En este mismo sistema, la prostitución, en el
aspecto económico, puede igualar a la prostituta con la mujer casada
«materialista». Entre la que vende su cuerpo prostituyéndolo y la que se vende
en el matrimonio, la única diferencia consiste en el precio y la duración del
contrato.
Al tolerar la existencia de la prostitución,
rebajamos a todas nuestras mujeres al mismo rango: prostitutas o casadas. La
única diferencia es que la mujer legítima, aunque está oprimida, disfruta como
esposa de la honorabilidad que confiere el matrimonio.
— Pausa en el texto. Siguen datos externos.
-- pv_equiv track=rewrite | github.com/Ipsedo/ToxicComment | data/transform_data.py | mk_vocab
-- ===== SOURCE A (Python) =====
-- limit_count = 10
--
-- padding = "<pad>"
--
-- def mk_vocab(data):
--     vocab = {padding: 0}
--     count = {}
--     for (ident, p) in data:
--         for w in p:
--             if w not in count:
--                 count[w] = 1
--             else:
--                 count[w] += 1
--     for (ident, p) in data:
--         for w in p:
--             if w not in vocab and count[w] > limit_count:
--                 vocab[w] = len(vocab)
--     return count, vocab
-- ===== SOURCE B (Python) =====
-- limit_count = 10
--
-- padding = "<pad>"
--
--
-- def mk_vocab(data):
--     # Flatten once, count over the flat word list, then derive the vocab from a
--     # filtered pass over the count index instead of rescanning the raw data.
--     words = [w for _ident, p in data for w in p]
--     count = {}
--     for w in words:
--         count[w] = count.get(w, 0) + 1
--     big = [w for w, c in count.items() if c > limit_count and w != padding]
--     vocab = {padding: 0}
--     for w in big:
--         vocab[w] = len(vocab)
--     return count, vocab
-- ===== Notes on version B (the rewrite author's own statement) =====
-- stated objective: simpler
-- what changed: A's second nested rescan of the raw data is replaced by one filtered pass over the already-built count index (dict insertion order = first-occurrence order), with the words flattened once up front and counted with dict.get instead of an if/else membership branch.
import Mathlib
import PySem

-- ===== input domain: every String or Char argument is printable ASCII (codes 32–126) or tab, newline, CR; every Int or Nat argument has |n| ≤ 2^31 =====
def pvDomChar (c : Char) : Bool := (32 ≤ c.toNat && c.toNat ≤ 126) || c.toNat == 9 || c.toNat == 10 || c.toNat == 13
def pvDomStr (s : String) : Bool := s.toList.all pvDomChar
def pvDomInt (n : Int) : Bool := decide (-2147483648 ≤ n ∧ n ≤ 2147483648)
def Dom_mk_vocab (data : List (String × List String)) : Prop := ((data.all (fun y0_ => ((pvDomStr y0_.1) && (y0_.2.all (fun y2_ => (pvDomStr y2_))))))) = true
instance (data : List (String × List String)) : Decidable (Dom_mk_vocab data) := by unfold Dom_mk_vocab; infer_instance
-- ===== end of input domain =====

-- B flattens the words once, counts them in one pass, and derives the vocab from a
-- filtered pass over the count index instead of A's second nested rescan of the data.

def limit_count : Int := 10

def padding : String := "<pad>"

-- ===== PORT A =====
def mk_vocab (data : List (String × List String)) : (List (String × Int)) × (List (String × Int)) :=
  let vocab : PySem.Dict String Int := PySem.Dict.empty.insert padding 0
  let count : PySem.Dict String Int :=
    data.foldl (fun c pr =>
      pr.2.foldl (fun c w =>
        if c.contains w = false then c.insert w 1 else c.modify w 0 (· + 1)) c)
      PySem.Dict.empty
  -- count[w] is ported as getD: w was counted in the first loop, so the lookup never raises
  let vocab :=
    data.foldl (fun v pr =>
      pr.2.foldl (fun v w =>
        if v.contains w = false ∧ limit_count < count.getD w 0 then v.insert w (v.size : Int) else v) v)
      vocab
  (count.items, vocab.items)

-- ===== PORT B =====
def mk_vocab_alt (data : List (String × List String)) : (List (String × Int)) × (List (String × Int)) :=
  let words : List String := data.flatMap (fun pr => pr.2)
  let count : PySem.Dict String Int :=
    words.foldl (fun c w => c.insert w (c.getD w 0 + 1)) PySem.Dict.empty
  let big : List String :=
    (count.items.filter (fun wc => decide (limit_count < wc.2) && (wc.1 != padding))).map (·.1)
  let vocab : PySem.Dict String Int :=
    big.foldl (fun v w => v.insert w (v.size : Int)) (PySem.Dict.empty.insert padding 0)
  (count.items, vocab.items)

-- ===== PRECONDITION & SPEC =====
def Spec_mk_vocab (data : List (String × List String)) (out : (List (String × Int)) × (List (String × Int))) : Prop := out = mk_vocab_alt data
instance (data : List (String × List String)) (out : (List (String × Int)) × (List (String × Int))) : Decidable (Spec_mk_vocab data out) := by unfold Spec_mk_vocab; infer_instance

-- ===== CLAIM =====
def Claim_equal_mk_vocab : Prop := ∀ (data : List (String × List String)), Dom_mk_vocab data → Spec_mk_vocab data (mk_vocab data)

-- ===== LEMMAS AND PROOFS =====

-- A's counting step equals the insert/getD counting step, for every dict and word.
lemma cstep_eq (c : PySem.Dict String Int) (w : String) :
    (if c.contains w = false then c.insert w 1 else c.modify w 0 (· + 1))
      = c.insert w (c.getD w 0 + 1) := by
  by_cases h : c.contains w = false
  · simp only [h, if_true]
    rw [PySem.Dict.getD_of_not_contains c 0 h]
    norm_num
  · simp only [h]
    rfl

-- A's vocab-building step, with the count expressed over the final multiset of words
def vstep (ws : List String) (v : PySem.Dict String Int) (w : String) : PySem.Dict String Int :=
  if v.contains w = false ∧ limit_count < (ws.count w : Int) then v.insert w (v.size : Int) else v

-- 'w can no longer change the vocab'
def vdone (ws : List String) (v : PySem.Dict String Int) (w : String) : Prop :=
  v.contains w = true ∨ ¬ limit_count < (ws.count w : Int)

lemma vstep_of_done {ws : List String} {v : PySem.Dict String Int} {w : String}
    (h : vdone ws v w) : vstep ws v w = v := by
  rcases h with h | h <;> simp [vstep, h]

lemma done_mono {ws : List String} {v : PySem.Dict String Int} {x : String}
    (h : vdone ws v x) (w : String) : vdone ws (vstep ws v w) x := by
  rcases h with h | h
  · left
    unfold vstep
    split_ifs with hc
    · simp [PySem.Dict.contains_insert, h]
    · exact h
  · right; exact h

lemma done_self (ws : List String) (v : PySem.Dict String Int) (w : String) :
    vdone ws (vstep ws v w) w := by
  unfold vstep
  split_ifs with hc
  · left; exact PySem.Dict.contains_insert_self _ _ _
  · rcases not_and_or.mp hc with h | h
    · left; simpa using h
    · right; exact h

lemma foldl_done_id (ws : List String) :
    ∀ (s : List String) (v : PySem.Dict String Int),
      (∀ w ∈ s, vdone ws v w) → s.foldl (vstep ws) v = v := by
  intro s
  induction s with
  | nil => intro v _; rfl
  | cons w t ih =>
    intro v h
    have hw : vstep ws v w = v := vstep_of_done (h w (by simp))
    simp only [List.foldl_cons, hw]
    exact ih v (fun x hx => h x (by simp [hx]))

lemma set_update_append : ∀ (l s : List String), ∃ t, PySem.Set.update s l = s ++ t := by
  intro l
  induction l with
  | nil => intro s; exact ⟨[], (List.append_nil s).symm⟩
  | cons x l ih =>
    intro s
    have h1 : PySem.Set.update s (x :: l) = PySem.Set.update (PySem.Set.add s x) l := rfl
    by_cases hx : x ∈ s
    · have hadd : PySem.Set.add s x = s := by simp [PySem.Set.add, PySem.Set.contains, hx]
      rw [h1, hadd]; exact ih s
    · have hadd : PySem.Set.add s x = s ++ [x] := by simp [PySem.Set.add, PySem.Set.contains, hx]
      rw [h1, hadd]
      obtain ⟨t, ht⟩ := ih (s ++ [x])
      exact ⟨[x] ++ t, by simp [ht]⟩

-- folding A's step over all words equals folding it over the distinct words
lemma foldl_vstep_set (ws : List String) :
    ∀ (l : List String) (v : PySem.Dict String Int) (s : List String),
      (∀ w ∈ s, vdone ws v w) →
      l.foldl (vstep ws) v = (PySem.Set.update s l).foldl (vstep ws) v := by
  intro l
  induction l with
  | nil =>
    intro v s h
    exact (foldl_done_id ws s v h).symm
  | cons w l ih =>
    intro v s h
    have h1 : PySem.Set.update s (w :: l) = PySem.Set.update (PySem.Set.add s w) l := rfl
    by_cases hw : w ∈ s
    · have hadd : PySem.Set.add s w = s := by simp [PySem.Set.add, PySem.Set.contains, hw]
      have hid : vstep ws v w = v := vstep_of_done (h w hw)
      rw [h1, hadd, List.foldl_cons, hid]
      exact ih v s h
    · have hadd : PySem.Set.add s w = s ++ [w] := by simp [PySem.Set.add, PySem.Set.contains, hw]
      have h' : ∀ x ∈ s ++ [w], vdone ws (vstep ws v w) x := by
        intro x hx
        rcases List.mem_append.mp hx with hx | hx
        · exact done_mono (h x hx) w
        · have hxw : x = w := by simpa using hx
          rw [hxw]
          exact done_self ws v w
      obtain ⟨t, ht⟩ := set_update_append l (s ++ [w])
      have key : (s ++ [w]).foldl (vstep ws) (vstep ws v w) = vstep ws v w :=
        foldl_done_id ws (s ++ [w]) (vstep ws v w) h'
      have hsv : (s ++ [w]).foldl (vstep ws) v = vstep ws v w := by
        rw [List.foldl_append, foldl_done_id ws s v h]; rfl
      rw [h1, hadd, ht, List.foldl_append, hsv, List.foldl_cons]
      calc l.foldl (vstep ws) (vstep ws v w)
          = (PySem.Set.update (s ++ [w]) l).foldl (vstep ws) (vstep ws v w) :=
            ih (vstep ws v w) (s ++ [w]) h'
        _ = t.foldl (vstep ws) (vstep ws v w) := by
            rw [ht, List.foldl_append, key]

-- over a nodup list of words none of which is in v except possibly padding,
-- A's guarded step equals B's plain insert over the filtered list
lemma foldl_vstep_filter (ws : List String) :
    ∀ (l : List String) (v : PySem.Dict String Int), l.Nodup →
      (∀ x ∈ l, v.contains x = decide (x = padding)) →
      l.foldl (vstep ws) v
        = (l.filter (fun w => decide (limit_count < (ws.count w : Int)) && (w != padding))).foldl
            (fun v w => v.insert w (v.size : Int)) v := by
  intro l
  induction l with
  | nil => intro v _ _; rfl
  | cons w t ih =>
    intro v hnd h
    have hwt : w ∉ t := (List.nodup_cons.mp hnd).1
    have hndt : t.Nodup := (List.nodup_cons.mp hnd).2
    have hcw : v.contains w = decide (w = padding) := h w (by simp)
    by_cases hp : w = padding
    · subst hp
      have hc : v.contains padding = true := by simpa using hcw
      have hv : vstep ws v padding = v := by simp [vstep, hc]
      simp only [List.foldl_cons, List.filter_cons]
      simp only [bne_self_eq_false, Bool.and_false, if_neg (by simp : ¬ (false = true))]
      rw [hv]
      exact ih v hndt (fun x hx => h x (by simp [hx]))
    · have hcw' : v.contains w = false := by simp [hcw, hp]
      by_cases hcnt : limit_count < (ws.count w : Int)
      · have hv : vstep ws v w = v.insert w (v.size : Int) := by
          simp [vstep, hcw', hcnt]
        have hfil : (w :: t).filter (fun w => decide (limit_count < (ws.count w : Int)) && (w != padding))
            = w :: t.filter (fun w => decide (limit_count < (ws.count w : Int)) && (w != padding)) := by
          simp [hcnt, hp]
        rw [List.foldl_cons, hv, hfil, List.foldl_cons]
        apply ih _ hndt
        intro x hx
        have hxw : x ≠ w := fun hxe => hwt (hxe ▸ hx)
        rw [PySem.Dict.contains_insert]
        simp [hxw, h x (by simp [hx])]
      · have hv : vstep ws v w = v := by simp [vstep, hcnt]
        have hfil : (w :: t).filter (fun w => decide (limit_count < (ws.count w : Int)) && (w != padding))
            = t.filter (fun w => decide (limit_count < (ws.count w : Int)) && (w != padding)) := by
          simp [hcnt]
        rw [List.foldl_cons, hv, hfil]
        exact ih v hndt (fun x hx => h x (by simp [hx]))

-- ===== VERDICT =====
theorem mk_vocab_spec : Claim_equal_mk_vocab := by
  intro data _
  unfold Spec_mk_vocab mk_vocab mk_vocab_alt
  dsimp only
  set ws : List String := data.flatMap (fun pr => pr.2) with hws
  set v0 : PySem.Dict String Int := PySem.Dict.empty.insert padding 0 with hv0
  have hflat : ∀ {α : Type} (f : α → String → α) (init : α),
      data.foldl (fun a pr => pr.2.foldl f a) init = ws.foldl f init := by
    intro α f init
    rw [hws, List.foldl_flatMap]
  -- both counting loops build counter ws
  have hcA : data.foldl (fun c pr =>
        pr.2.foldl (fun c w =>
          if c.contains w = false then c.insert w 1 else c.modify w 0 (· + 1)) c)
        PySem.Dict.empty
      = PySem.Dict.counter ws := by
    simp only [cstep_eq]
    rw [hflat, PySem.Dict.foldl_insert_getD_add_one_eq_counter]
  have hcB : ws.foldl (fun c w => c.insert w (c.getD w 0 + 1)) PySem.Dict.empty
      = PySem.Dict.counter ws := PySem.Dict.foldl_insert_getD_add_one_eq_counter ws
  rw [hcA, hcB]
  -- A's vocab loop is the fold of vstep over all words, hence over the distinct words
  have hvA : ws.foldl (fun v w =>
        if v.contains w = false ∧ limit_count < (PySem.Dict.counter ws).getD w 0
        then v.insert w (v.size : Int) else v) v0
      = ws.foldl (vstep ws) v0 := by
    apply PySem.List.foldl_congr_mem
    intro v w _
    simp only [vstep, PySem.Dict.getD_counter]
  -- B's filtered key list is the filter of the distinct words
  have hbig : ((PySem.Dict.counter ws).items.filter
        (fun wc => decide (limit_count < wc.2) && (wc.1 != padding))).map (·.1)
      = (PySem.Set.ofList ws).filter
          (fun w => decide (limit_count < (ws.count w : Int)) && (w != padding)) := by
    rw [PySem.Dict.items_counter, List.filter_map, List.map_map]
    simp [Function.comp_def]
  have h0 : ∀ x ∈ PySem.Set.ofList ws, v0.contains x = decide (x = padding) := by
    intro x _
    rw [hv0, PySem.Dict.contains_insert]
    simp [PySem.Dict.contains_empty, beq_eq_decide]
  have hset : ws.foldl (vstep ws) v0 = (PySem.Set.ofList ws).foldl (vstep ws) v0 :=
    foldl_vstep_set ws ws v0 [] (by simp)
  rw [hflat, hvA, hset, hbig,
    foldl_vstep_filter ws (PySem.Set.ofList ws) v0 (PySem.Set.nodup_ofList ws) h0]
En cuanto a la
prostituta, sólo le queda la valoración monetaria de su cuerpo, una valoración
que fluctúa con los valores de las bolsas falocráticas.
¿Acaso no es un artículo que se valoriza o
desvaloriza según el grado de marchitamiento de sus encantos? ¿No se rige por
la ley de la oferta y la demanda? La prostitución es un compendio trágico y
doloroso de todas las formas de esclavitud femenina. Por lo tanto, en cada
prostituta debemos ver una mirada acusadora dirigida a toda la sociedad. Cada
proxeneta, cada cliente de prostituta escarba en la herida purulenta y abierta
que afea el mundo de los hombres y lo lleva a la perdición. Si combatimos la
prostitución, si tendemos una mano amiga a la prostituta, salvamos a nuestras
madres, hermanas y mujeres de esta lepra social. Nos salvamos a nosotros mismos.
Salvamos al mundo.
La
condición de la mujer en Burkina
Si a juicio de la sociedad un niño que nace
es un «don de Dios», el nacimiento de una niña se recibe, si no como una
fatalidad, en el mejor de los casos como un regalo que servirá para producir alimentos
y reproducir el género humano.
Al hombrecito se le enseña a querer y
conseguir, a decir y ser servido, a desear y tomar, a decidir y mandar. A la
futura mujer, la sociedad, como un solo hombre y nunca mejor dicho, le impone,
le inculca unas normas inapelables. Unos corsés psíquicos llamados virtudes
crean en ella un espíritu de enajenación personal, desarrollan en esa niña el
afán de protección y la predisposición a las alianzas tutelares y a los tratos
matrimoniales. ¡Qué fraude mental tan monstruoso!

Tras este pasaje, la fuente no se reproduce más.